I am running a model with a very big word embedding (>2M words). When I use tf.embedding_lookup, it expects the matrix, which is big. When I run, I subsequently get out of GPU memory error. If I reduce the size of the embedding, everything works fine.

Is there a way to deal with larger embedding?

thang
  • 3,466
  • 1
  • 19
  • 31
  • 4
    Could you put the embedding part on the CPU and have other parts on the GPU? See the usage of tf.device() for device placement here, https://www.tensorflow.org/tutorials/using_gpu – Yao Zhang Apr 08 '17 at 02:35
  • I don't know the context of your problem, but word embeddings often mean sparsity, are sparse matrix operations an option to you? If not, Yao Zhang has the right idea, if it doesn't fit in your GPU, get a GPU with more memory, or just use the CPU where you have plenty of memory. Note that the tensorflow debugger is really nice for looking at the size of various tensors in your model. – David Parks Apr 08 '17 at 18:22
  • @YaoZhang, i tried that. it doesn't seem to alleviate the GPU memory utilization. there are some things happening under the hood that I don't know about. – thang Apr 09 '17 at 03:03

1 Answers1

12

The recommended way is to use a partitioner to shard this large tensor across several parts:

embedding = tf.get_variable("embedding", [1000000000, 20],
                            partitioner=tf.fixed_size_partitioner(3))

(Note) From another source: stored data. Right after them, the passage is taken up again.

-- pv_equiv track=rewrite | github.com/pypi-data/pypi-mirror-399 | packages/macblock/macblock-0.2.9-py3-none-any.whl/macblock/dns_test.py | _candidate_suffixes
-- ===== SOURCE A (Python) =====
-- def _normalize_domain(domain: str) -> str:
--     return domain.strip().lower().strip(".")
--
-- def _candidate_suffixes(domain: str) -> list[str]:
--     dom = _normalize_domain(domain)
--     if not dom:
--         return []
--
--     parts = [p for p in dom.split(".") if p]
--     out: list[str] = []
--     for i in range(len(parts)):
--         suffix = ".".join(parts[i:])
--         if suffix and suffix not in out:
--             out.append(suffix)
--     return out
-- ===== SOURCE B (Python) =====
-- def _normalize_domain(domain: str) -> str:
--     return domain.strip().lower().strip(".")
--
-- def _candidate_suffixes(domain: str) -> list[str]:
--     dom = _normalize_domain(domain)
--     if not dom:
--         return []
--     acc: list[str] = []
--     running = ""
--     for part in reversed(dom.split(".")):
--         if not part:
--             continue
--         running = part if not running else part + "." + running
--         acc.append(running)
--     acc.reverse()
--     return acc
-- ===== Notes on version B (the rewrite author's own statement) =====
-- stated objective: alternative
-- what changed: Instead of re-joining parts[i:] for every index and membership-testing against the output list, B builds each suffix incrementally right-to-left by prepending one label to a running string and reverses the collected list, dropping the dedup/non-empty guards entirely.
import Mathlib
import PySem

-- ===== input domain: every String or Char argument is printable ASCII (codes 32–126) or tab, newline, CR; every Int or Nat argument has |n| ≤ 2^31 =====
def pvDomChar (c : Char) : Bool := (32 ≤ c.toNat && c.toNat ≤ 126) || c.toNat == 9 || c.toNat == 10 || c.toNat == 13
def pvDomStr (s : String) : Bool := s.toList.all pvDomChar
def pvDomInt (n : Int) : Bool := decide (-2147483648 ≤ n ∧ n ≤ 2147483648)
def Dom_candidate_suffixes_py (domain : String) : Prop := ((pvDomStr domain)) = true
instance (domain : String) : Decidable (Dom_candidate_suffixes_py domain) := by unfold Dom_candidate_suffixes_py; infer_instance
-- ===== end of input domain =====

-- B builds each suffix incrementally right-to-left (one pass prepending labels to a running string)
-- instead of re-joining parts[i:] and membership-testing for every index; returns A's exact list.


-- ===== PORT A =====
-- shared helper: port of _normalize_domain (called by both Pythons verbatim)
def normalize_domain_py (domain : String) : String :=
  PySem.Str.stripChars (PySem.Str.lower (PySem.Str.strip domain)) "."

def candidate_suffixes_py (domain : String) : List String :=
  let dom := normalize_domain_py domain
  if dom = "" then []
  else
    let parts := ((PySem.Str.split? dom ".").getD []).filter (fun p => p != "")
    (PySem.List.pyRange 0 (parts.length : Int) 1).foldl
      (fun out i =>
        let suffix := PySem.Str.join "." (PySem.List.slice parts (some i) none)
        if suffix ≠ "" ∧ suffix ∉ out then out ++ [suffix] else out) []

-- ===== PORT B =====
def candidate_suffixes_py_alt (domain : String) : List String :=
  let dom := normalize_domain_py domain
  if dom = "" then []
  else
    let st := (((PySem.Str.split? dom ".").getD []).reverse).foldl
      (fun (st : List String × String) part =>
        if part = "" then st
        else
          let running := if st.2 = "" then part else part ++ "." ++ st.2
          (st.1 ++ [running], running)) ([], "")
    st.1.reverse

-- ===== PRECONDITION & SPEC =====
def Spec_candidate_suffixes_py (domain : String) (out : List String) : Prop := out = candidate_suffixes_py_alt domain
instance (domain : String) (out : List String) : Decidable (Spec_candidate_suffixes_py domain out) := by unfold Spec_candidate_suffixes_py; infer_instance

-- ===== CLAIM (what is proved, stated in full; the proofs are below) =====
def Claim_equal_candidate_suffixes_py : Prop := ∀ (domain : String), Dom_candidate_suffixes_py domain → Spec_candidate_suffixes_py domain (candidate_suffixes_py domain)

-- ===== LEMMAS AND PROOFS =====

-- all suffixes parts[i:].join('.') for 0 ≤ i < len, longest first
def pvSuffixes : List String → List String
  | [] => []
  | p :: rest => PySem.Str.join "." (p :: rest) :: pvSuffixes rest

theorem pv_join_nil : PySem.Str.join "." ([] : List String) = "" := by decide

theorem pv_toList_ne_nil {s : String} (h : s ≠ "") : s.toList ≠ [] := by
  intro hc
  exact h (String.toList_inj.mp (by simpa using hc))

theorem pv_join_cons (p q : String) (t : List String) :
    PySem.Str.join "." (p :: q :: t) = p ++ "." ++ PySem.Str.join "." (q :: t) := by
  apply String.toList_inj.mp
  simp [PySem.Str.toList_join, String.toList_append, PySem.Chars.join_cons_cons]

theorem pv_jlen_lt (p : String) (rest : List String) (hp : p ≠ "") :
    (PySem.Str.join "." rest).toList.length < (PySem.Str.join "." (p :: rest)).toList.length := by
  have hlp : 0 < p.toList.length := List.length_pos_iff.mpr (pv_toList_ne_nil hp)
  cases rest with
  | nil =>
      rw [pv_join_nil]
      have h1 : (PySem.Str.join "." [p]).toList.length = p.toList.length := by
        simp [PySem.Str.toList_join, PySem.Chars.join_singleton]
      simpa [h1] using hlp
  | cons q t =>
      rw [pv_join_cons]
      simp only [String.toList_append, List.length_append]
      have : ("." : String).toList.length = 1 := by decide
      omega

theorem pv_join_ne_empty (p : String) (rest : List String) (hp : p ≠ "") :
    PySem.Str.join "." (p :: rest) ≠ "" := by
  intro hc
  have h := pv_jlen_lt p rest hp
  rw [hc] at h
  simp at h

theorem pv_suffixes_len_le (l : List String) (h : ∀ p ∈ l, p ≠ "") :
    ∀ s ∈ pvSuffixes l, s.toList.length ≤ (PySem.Str.join "." l).toList.length := by
  induction l with
  | nil => simp [pvSuffixes]
  | cons p rest ih =>
      intro s hs
      simp only [pvSuffixes, List.mem_cons] at hs
      rcases hs with rfl | hs
      · exact le_refl _
      · have h1 := ih (fun q hq => h q (List.mem_cons_of_mem _ hq)) s hs
        have h2 := pv_jlen_lt p rest (h p List.mem_cons_self)
        omega

theorem pv_suffixes_ne_empty (l : List String) (h : ∀ p ∈ l, p ≠ "") :
    ∀ s ∈ pvSuffixes l, s ≠ "" := by
  induction l with
  | nil => simp [pvSuffixes]
  | cons p rest ih =>
      intro s hs
      simp only [pvSuffixes, List.mem_cons] at hs
      rcases hs with rfl | hs
      · exact pv_join_ne_empty p rest (h p List.mem_cons_self)
      · exact ih (fun q hq => h q (List.mem_cons_of_mem _ hq)) s hs

theorem pv_suffixes_nodup (l : List String) (h : ∀ p ∈ l, p ≠ "") :
    (pvSuffixes l).Nodup := by
  induction l with
  | nil => simp [pvSuffixes]
  | cons p rest ih =>
      simp only [pvSuffixes, List.nodup_cons]
      refine ⟨?_, ih (fun q hq => h q (List.mem_cons_of_mem _ hq))⟩
      intro hmem
      have hle := pv_suffixes_len_le rest (fun q hq => h q (List.mem_cons_of_mem _ hq)) _ hmem
      have hlt := pv_jlen_lt p rest (h p List.mem_cons_self)
      omega

-- A-side: the joined slices, in range order, ARE pvSuffixes
theorem pv_map_drop_eq_suffixes (l : List String) :
    (List.range l.length).map (fun k => PySem.Str.join "." (l.drop k)) = pvSuffixes l := by
  induction l with
  | nil => simp [pvSuffixes]
  | cons p rest ih =>
      simp only [List.length_cons, List.range_succ_eq_map, List.map_cons, List.map_map]
      simp only [pvSuffixes]
      congr 1

-- A-side: the dedup/non-empty foldl over a Nodup list of non-empty strings just appends everything
theorem pv_dedup_foldl (xs : List String) : ∀ (out : List String),
    (out ++ xs).Nodup → (∀ x ∈ xs, x ≠ "") →
    xs.foldl (fun out s => if s ≠ "" ∧ s ∉ out then out ++ [s] else out) out = out ++ xs := by
  induction xs with
  | nil => intro out _ _; simp
  | cons x xs ih =>
      intro out hnd hne
      have hx : x ≠ "" := hne x List.mem_cons_self
      have hxout : x ∉ out := by
        rw [List.nodup_append] at hnd
        intro hc
        exact hnd.2.2 x hc x List.mem_cons_self rfl
      simp only [List.foldl_cons]
      rw [if_pos (show x ≠ "" ∧ x ∉ out from ⟨hx, hxout⟩)]
      rw [ih (out ++ [x]) (by simpa using hnd) (fun q hq => hne q (List.mem_cons_of_mem _ hq))]
      simp

-- A-side: range(len(parts)) as a Nat range
theorem pv_range_cast (n : Nat) :
    PySem.List.pyRange 0 (n : Int) 1 = (List.range n).map (fun k : Nat => (k : Int)) := by
  rw [PySem.List.pyRange_of_pos 0 (n : Int) (by norm_num)]
  have h1 : ((n : Int) - 0 + 1 - 1) / 1 = (n : Int) := by norm_num
  by_cases h0 : (0 : Int) < (n : Int)
  · rw [if_pos h0, h1]
    simp
  · rw [if_neg h0]
    have hn : n = 0 := by omega
    simp [hn]

-- A's whole loop computes pvSuffixes
theorem pv_Aside (parts : List String) (hne : ∀ p ∈ parts, p ≠ "") :
    (PySem.List.pyRange 0 (parts.length : Int) 1).foldl
      (fun out i =>
        let suffix := PySem.Str.join "." (PySem.List.slice parts (some i) none)
        if suffix ≠ "" ∧ suffix ∉ out then out ++ [suffix] else out) [] = pvSuffixes parts := by
  rw [pv_range_cast, List.foldl_map]
  simp only [PySem.List.slice_from_natCast]
  have hmap : ((List.range parts.length).map (fun k => PySem.Str.join "." (parts.drop k))).foldl
      (fun (out : List String) s => if s ≠ "" ∧ s ∉ out then out ++ [s] else out) []
      = pvSuffixes parts := by
    rw [pv_map_drop_eq_suffixes]
    have hnd : (pvSuffixes parts).Nodup := pv_suffixes_nodup parts hne
    have := pv_dedup_foldl (pvSuffixes parts) [] (by simpa using hnd)
      (pv_suffixes_ne_empty parts hne)
    simpa using this
  exact ((List.foldl_map (f := fun k => PySem.Str.join "." (parts.drop k))
    (g := fun (out : List String) s => if s ≠ "" ∧ s ∉ out then out ++ [s] else out)
    (l := List.range parts.length) (init := [])).symm).trans hmap

-- B-side: the right-to-left foldr characterisation
theorem pv_bfold (l : List String) :
    l.foldr (fun part st =>
        if part = "" then st
        else
          let running := if st.2 = "" then part else part ++ "." ++ st.2
          (st.1 ++ [running], running)) (([] : List String), "")
      = ((pvSuffixes (l.filter (fun p => p != ""))).reverse,
         PySem.Str.join "." (l.filter (fun p => p != ""))) := by
  induction l with
  | nil => simp [pvSuffixes, pv_join_nil]
  | cons p rest ih =>
      by_cases hp : p = ""
      · subst hp
        simpa using ih
      · have hf : (p :: rest).filter (fun p => p != "") = p :: rest.filter (fun p => p != "") := by
          simp [hp]
        rw [List.foldr_cons, ih, hf]
        simp only [if_neg hp]
        cases hfl : rest.filter (fun p => p != "") with
        | nil =>
            have h1 : PySem.Str.join "." [p] = p := by
              apply String.toList_inj.mp
              simp [PySem.Str.toList_join, PySem.Chars.join_singleton]
            simp [pvSuffixes, pv_join_nil, h1]
        | cons q t =>
            have hq : q ≠ "" := by
              have hm : q ∈ rest.filter (fun p => p != "") := by simp [hfl]
              simpa using List.of_mem_filter hm
            have hjoin : PySem.Str.join "." (q :: t) ≠ "" := pv_join_ne_empty q t hq
            simp only [if_neg hjoin, pvSuffixes]
            rw [pv_join_cons]
            simp

theorem pv_filter_ne_empty (l : List String) :
    ∀ p ∈ l.filter (fun p => p != ""), p ≠ "" := by
  intro p hp
  simpa using List.of_mem_filter hp

-- ===== VERDICT (by name: the statement is the Claim_ definition above) =====
theorem candidate_suffixes_py_spec : Claim_equal_candidate_suffixes_py := by
  intro domain _
  unfold Spec_candidate_suffixes_py candidate_suffixes_py candidate_suffixes_py_alt
  by_cases hd : normalize_domain_py domain = ""
  · simp [hd]
  · simp only [if_neg hd]
    rw [pv_Aside _ (pv_filter_ne_empty _), List.foldl_reverse, pv_bfold]
    simp
theorem pvLoopA_zero_or_one (s : List Int) (g i : Int) :
    ∀ (fuel : Nat) (start endv : Int),
      pvLoopA s g i fuel start endv = 0 ∨ pvLoopA s g i fuel start endv = 1 := by
  intro fuel
  induction fuel with
  | zero =>
    intro start endv
    exact Or.inl rfl
  | succ m ih =>
    intro start endv
    by_cases h1 : start < endv
    · rw [pvLoopA, if_pos h1]
      split_ifs with h2 h3 h4 h5
      · exact ih (start + 1) endv
      · exact ih start (endv - 1)
      · exact Or.inr rfl
      · exact ih start (endv - 1)
      · exact ih (start + 1) endv
    · rw [pvLoopA, if_neg h1]
      exact Or.inl rfl

theorem pvLoopA_eq_one_iff (s : List Int) (g i : Int)
    (hm : ∀ p q : Nat, p ≤ q → q < s.length → s.getD p 0 ≤ s.getD q 0) :
    ∀ (fuel : Nat) (start endv : Int), (endv - start).toNat ≤ fuel →
      0 ≤ start → endv < (s.length : Int) →
      (pvLoopA s g i fuel start endv = 1 ↔ pvPair s i g start endv) := by
  intro fuel
  induction fuel with
  | zero =>
    intro start endv hf hs0 he
    show (0 = 1 ↔ _)
    constructor
    · intro h; omega
    · rintro ⟨j, k, c1, c2, c3, _, _, _⟩; exfalso; omega
  | succ m ih =>
    intro start endv hf hs0 he
    by_cases h1 : start < endv
    · rw [pvLoopA, if_pos h1,
        PySem.List.pyGetD_of_nonneg s 0 hs0,
        PySem.List.pyGetD_of_nonneg s 0 (show (0:Int) ≤ endv by omega)]
      split_ifs with h2 h3 h4 h5
      · -- sum = g, start = i : skip start
        rw [ih (start + 1) endv (by omega) (by omega) he]
        constructor
        · rintro ⟨j, k, c1, c2, c3, c4, c5, c6⟩
          exact ⟨j, k, by omega, c2, c3, c4, c5, c6⟩
        · rintro ⟨j, k, c1, c2, c3, c4, c5, c6⟩
          have c4' : (j : Int) ≠ start := by rw [h3]; exact c4
          exact ⟨j, k, by omega, c2, c3, c4, c5, c6⟩
      · -- sum = g, endv = i : skip endv
        rw [ih start (endv - 1) (by omega) hs0 (by omega)]
        constructor
        · rintro ⟨j, k, c1, c2, c3, c4, c5, c6⟩
          exact ⟨j, k, c1, c2, by omega, c4, c5, c6⟩
        · rintro ⟨j, k, c1, c2, c3, c4, c5, c6⟩
          have c5' : (k : Int) ≠ endv := by rw [h4]; exact c5
          exact ⟨j, k, c1, c2, by omega, c4, c5, c6⟩
      · -- sum = g, both usable : found
        refine iff_of_true rfl ⟨start.toNat, endv.toNat, by omega, by omega, by omega,
          by omega, by omega, ?_⟩
        have e1 : (start.toNat : Int) = start := by omega
        have e2 : (endv.toNat : Int) = endv := by omega
        exact h2
      · -- sum > g : drop endv
        rw [ih start (endv - 1) (by omega) hs0 (by omega)]
        constructor
        · rintro ⟨j, k, c1, c2, c3, c4, c5, c6⟩
          exact ⟨j, k, c1, c2, by omega, c4, c5, c6⟩
        · rintro ⟨j, k, c1, c2, c3, c4, c5, c6⟩
          by_cases hke : (k : Int) ≤ endv - 1
          · exact ⟨j, k, c1, c2, hke, c4, c5, c6⟩
          · exfalso
            have hkeq : k = endv.toNat := by omega
            have hmono := hm start.toNat j (by omega) (by omega)
            rw [hkeq] at c6
            omega
      · -- sum < g : advance start
        rw [ih (start + 1) endv (by omega) (by omega) he]
        constructor
        · rintro ⟨j, k, c1, c2, c3, c4, c5, c6⟩
          exact ⟨j, k, by omega, c2, c3, c4, c5, c6⟩
        · rintro ⟨j, k, c1, c2, c3, c4, c5, c6⟩
          by_cases hjs : start + 1 ≤ (j : Int)
          · exact ⟨j, k, hjs, c2, c3, c4, c5, c6⟩
          · exfalso
            have hjeq : j = start.toNat := by omega
            have hmono := hm k endv.toNat (by omega) (by omega)
            rw [hjeq] at c6
            omega
    · rw [pvLoopA, if_neg h1]
      constructor
      · intro h; omega
      · rintro ⟨j, k, c1, c2, c3, _, _, _⟩; exfalso; omega


-- counting in a list with one position removed
theorem pv_count_eraseIdx (s : List Int) (i : Nat) (hi : i < s.length) (v : Int) :
    s.count v = (s.eraseIdx i).count v + (if s.getD i 0 = v then 1 else 0) := by
  conv_lhs => rw [← List.take_append_drop i s, List.drop_eq_getElem_cons hi]
  rw [List.eraseIdx_eq_take_drop_succ, List.count_append, List.count_append,
    List.count_cons, List.getD_eq_getElem _ _ hi]
  by_cases h : s[i] = v
  · rw [if_pos h, if_pos (by simp [h])]
    omega
  · rw [if_neg h, if_neg (by simp; exact h)]
    omega

theorem pvFoundB_iff (s : List Int) (i : Int) (h0 : 0 ≤ i) (hi : i < (s.length : Int)) :
    (pvFoundB ((PySem.Dict.counter s).insert (PySem.List.pyGetD s i 0)
        ((PySem.Dict.counter s).getD (PySem.List.pyGetD s i 0) 0 - 1)) (PySem.List.pyGetD s i 0) = true)
      ↔ pvPair s i (PySem.List.pyGetD s i 0) 0 ((s.length : Int) - 1) := by
  set x := PySem.List.pyGetD s i 0 with hxdef
  have hiN : i.toNat < s.length := by omega
  have hx : x = s.getD i.toNat 0 := PySem.List.pyGetD_of_nonneg s 0 h0
  set t := s.eraseIdx i.toNat with htdef
  have htlen : t.length = s.length - 1 := by
    rw [htdef, List.length_eraseIdx, if_pos hiN]
  -- counts of the multiset with position i removed
  have hrem : ∀ v : Int,
      ((PySem.Dict.counter s).insert x ((PySem.Dict.counter s).getD x 0 - 1)).getD v 0
        = (t.count v : Int) := by
    intro v
    rw [PySem.Dict.getD_insert]
    by_cases hv : v = x
    · rw [if_pos hv, hv, PySem.Dict.getD_counter]
      have hc2 := pv_count_eraseIdx s i.toNat hiN x
      rw [if_pos hx.symm, ← htdef] at hc2
      omega
    · rw [if_neg hv, PySem.Dict.getD_counter]
      have hc := pv_count_eraseIdx s i.toNat hiN v
      rw [if_neg (by rw [← hx]; exact fun hh => hv hh.symm), ← htdef] at hc
      omega
  have hxs : x ∈ s := by
    rw [hx, List.getD_eq_getElem _ _ hiN]; exact List.getElem_mem hiN
  have hkeys : ∀ a : Int,
      a ∈ ((PySem.Dict.counter s).insert x ((PySem.Dict.counter s).getD x 0 - 1)).keys ↔ a ∈ s := by
    intro a
    rw [PySem.Dict.mem_keys_insert, PySem.Dict.keys_counter, PySem.Set.mem_ofList]
    constructor
    · rintro (rfl | ha); exacts [hxs, ha]
    · exact Or.inr
  -- t-index p ↦ s-index (the position it came from)
  have hfp : ∀ p : Nat, p < t.length →
      (if p < i.toNat then p else p + 1) < s.length ∧
      (if p < i.toNat then p else p + 1) ≠ i.toNat ∧
      s.getD (if p < i.toNat then p else p + 1) 0 = t.getD p 0 := by
    intro p hp
    have hp' : p < (s.eraseIdx i.toNat).length := by rw [← htdef]; exact hp
    by_cases hpi : p < i.toNat
    · rw [if_pos hpi]
      refine ⟨by omega, by omega, ?_⟩
      rw [htdef, List.getD_eq_getElem _ _ (by omega), List.getD_eq_getElem _ _ hp',
        List.getElem_eraseIdx hp', dif_pos hpi]
    · rw [if_neg hpi]
      refine ⟨by omega, by omega, ?_⟩
      rw [htdef, List.getD_eq_getElem _ _ (by omega), List.getD_eq_getElem _ _ hp',
        List.getElem_eraseIdx hp', dif_neg hpi]
  have hmonof : ∀ p q : Nat, p < q →
      (if p < i.toNat then p else p + 1) < (if q < i.toNat then q else q + 1) := by
    intro p q h; split_ifs <;> omega
  -- s-index j ≠ i ↦ t-index
  have hgp : ∀ j : Nat, j < s.length → j ≠ i.toNat →
      (if j < i.toNat then j else j - 1) < t.length ∧
      t.getD (if j < i.toNat then j else j - 1) 0 = s.getD j 0 := by
    intro j hj hji
    by_cases hpi : j < i.toNat
    · rw [if_pos hpi]
      have h1 : j < t.length := by omega
      have h1' : j < (s.eraseIdx i.toNat).length := by rw [← htdef]; exact h1
      refine ⟨h1, ?_⟩
      rw [htdef, List.getD_eq_getElem _ _ h1', List.getD_eq_getElem _ _ hj,
        List.getElem_eraseIdx h1', dif_pos hpi]
    · rw [if_neg hpi]
      have h1 : j - 1 < t.length := by omega
      have h1' : j - 1 < (s.eraseIdx i.toNat).length := by rw [← htdef]; exact h1
      refine ⟨h1, ?_⟩
      rw [htdef, List.getD_eq_getElem _ _ h1', List.getD_eq_getElem _ _ hj,
        List.getElem_eraseIdx h1', dif_neg (by omega)]
      simp only [show j - 1 + 1 = j from by omega]
  have hmem1 : ∀ a : Int, 0 < t.count a ↔ ∃ p : Nat, p < t.length ∧ t.getD p 0 = a := by
    intro a
    rw [List.count_pos_iff, List.mem_iff_getElem]
    constructor
    · rintro ⟨p, hp, hval⟩; exact ⟨p, hp, by rw [List.getD_eq_getElem _ _ hp, hval]⟩
    · rintro ⟨p, hp, hval⟩; exact ⟨p, hp, by rw [List.getD_eq_getElem _ _ hp] at hval; exact hval⟩
  have hdup : ∀ a : Int, 2 ≤ t.count a ↔
      ∃ p q : Nat, p < q ∧ q < t.length ∧ t.getD p 0 = a ∧ t.getD q 0 = a := by
    intro a
    rw [← List.duplicate_iff_two_le_count, List.duplicate_iff_exists_distinct_get]
    constructor
    · rintro ⟨nn, mm, hnm, h1, h2⟩
      refine ⟨nn, mm, Fin.lt_def.mp hnm, mm.isLt, ?_, ?_⟩
      · rw [List.getD_eq_getElem _ _ nn.isLt, ← List.get_eq_getElem]; exact h1.symm
      · rw [List.getD_eq_getElem _ _ mm.isLt, ← List.get_eq_getElem]; exact h2.symm
    · rintro ⟨p, q, hpq, hq, hvp, hvq⟩
      refine ⟨⟨p, by omega⟩, ⟨q, hq⟩, Fin.mk_lt_mk.mpr hpq, ?_, ?_⟩
      · rw [List.get_eq_getElem]; rw [List.getD_eq_getElem _ _ (show p < t.length by omega)] at hvp
        exact hvp.symm
      · rw [List.get_eq_getElem]; rw [List.getD_eq_getElem _ _ hq] at hvq
        exact hvq.symm
  simp only [pvFoundB, List.any_eq_true, decide_eq_true_eq]
  constructor
  · rintro ⟨a, haK, hp1, hp2⟩
    rw [hrem a] at hp1
    rw [hrem (x - a)] at hp2
    have hca : 0 < t.count a := by exact_mod_cast hp1
    by_cases hab : a = x - a
    · rw [if_pos hab] at hp2
      have h2c : 2 ≤ t.count a := by rw [hab]; exact_mod_cast hp2
      obtain ⟨p, q, hpq, hq, hvp, hvq⟩ := (hdup a).mp h2c
      obtain ⟨hL1, hN1, hV1⟩ := hfp p (by omega)
      obtain ⟨hL2, hN2, hV2⟩ := hfp q hq
      refine ⟨(if p < i.toNat then p else p + 1), (if q < i.toNat then q else q + 1),
        by omega, hmonof p q hpq, by omega,
        fun heq => hN1 (by omega), fun heq => hN2 (by omega), ?_⟩
      rw [hV1, hV2, hvp, hvq]; omega
    · rw [if_neg hab] at hp2
      have hcb : 0 < t.count (x - a) := by exact_mod_cast hp2
      obtain ⟨p, hp, hvp⟩ := (hmem1 a).mp hca
      obtain ⟨q, hq, hvq⟩ := (hmem1 (x - a)).mp hcb
      have hpq : p ≠ q := by intro h; subst h; exact hab (hvp.symm.trans hvq)
      obtain ⟨hL1, hN1, hV1⟩ := hfp p hp
      obtain ⟨hL2, hN2, hV2⟩ := hfp q hq
      rcases lt_or_gt_of_ne hpq with hlt | hgt
      · refine ⟨(if p < i.toNat then p else p + 1), (if q < i.toNat then q else q + 1),
          by omega, hmonof p q hlt, by omega,
          fun heq => hN1 (by omega), fun heq => hN2 (by omega), ?_⟩
        rw [hV1, hV2, hvp, hvq]; omega
      · refine ⟨(if q < i.toNat then q else q + 1), (if p < i.toNat then p else p + 1),
          by omega, hmonof q p hgt, by omega,
          fun heq => hN2 (by omega), fun heq => hN1 (by omega), ?_⟩
        rw [hV1, hV2, hvp, hvq]; omega
  · rintro ⟨j, k, c1, c2, c3, c4, c5, c6⟩
    have hjlen : j < s.length := by omega
    have hklen : k < s.length := by omega
    have hjne : j ≠ i.toNat := fun h => c4 (by omega)
    have hkne : k ≠ i.toNat := fun h => c5 (by omega)
    obtain ⟨hgl1, hgv1⟩ := hgp j hjlen hjne
    obtain ⟨hgl2, hgv2⟩ := hgp k hklen hkne
    have hbval : s.getD k 0 = x - s.getD j 0 := by omega
    refine ⟨s.getD j 0, (hkeys _).mpr (by rw [List.getD_eq_getElem _ _ hjlen]; exact List.getElem_mem hjlen), ?_, ?_⟩
    · rw [hrem]
      have : 0 < t.count (s.getD j 0) := (hmem1 _).mpr ⟨_, hgl1, hgv1⟩
      exact_mod_cast this
    · rw [hrem]
      by_cases hab : s.getD j 0 = x - s.getD j 0
      · rw [if_pos hab]
        have hord : (if j < i.toNat then j else j - 1) < (if k < i.toNat then k else k - 1) := by
          split_ifs <;> omega
        have h2c : 2 ≤ t.count (x - s.getD j 0) := by
          rw [← hab]
          exact (hdup _).mpr ⟨_, _, hord, hgl2, hgv1, by rw [hgv2, hbval, ← hab]⟩
        exact_mod_cast h2c
      · rw [if_neg hab]
        have : 0 < t.count (x - s.getD j 0) := (hmem1 _).mpr ⟨_, hgl2, by rw [hgv2, hbval]⟩
        exact_mod_cast this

This will split the tensor into 3 shards along 0 axis, but the rest of the program will see it as an ordinary tensor. The biggest benefit is to use a partitioner along with parameter server replication, like this:

with tf.device(tf.train.replica_device_setter(ps_tasks=3)):
  embedding = tf.get_variable("embedding", [1000000000, 20],
                              partitioner=tf.fixed_size_partitioner(3))

The key function here is tf.train.replica_device_setter. It allows you to run 3 different processes, called parameter servers, that store all of model variables. The large embedding tensor will be split across these servers like on this picture.

sharding

Maxim
  • 52,561
  • 27
  • 155
  • 209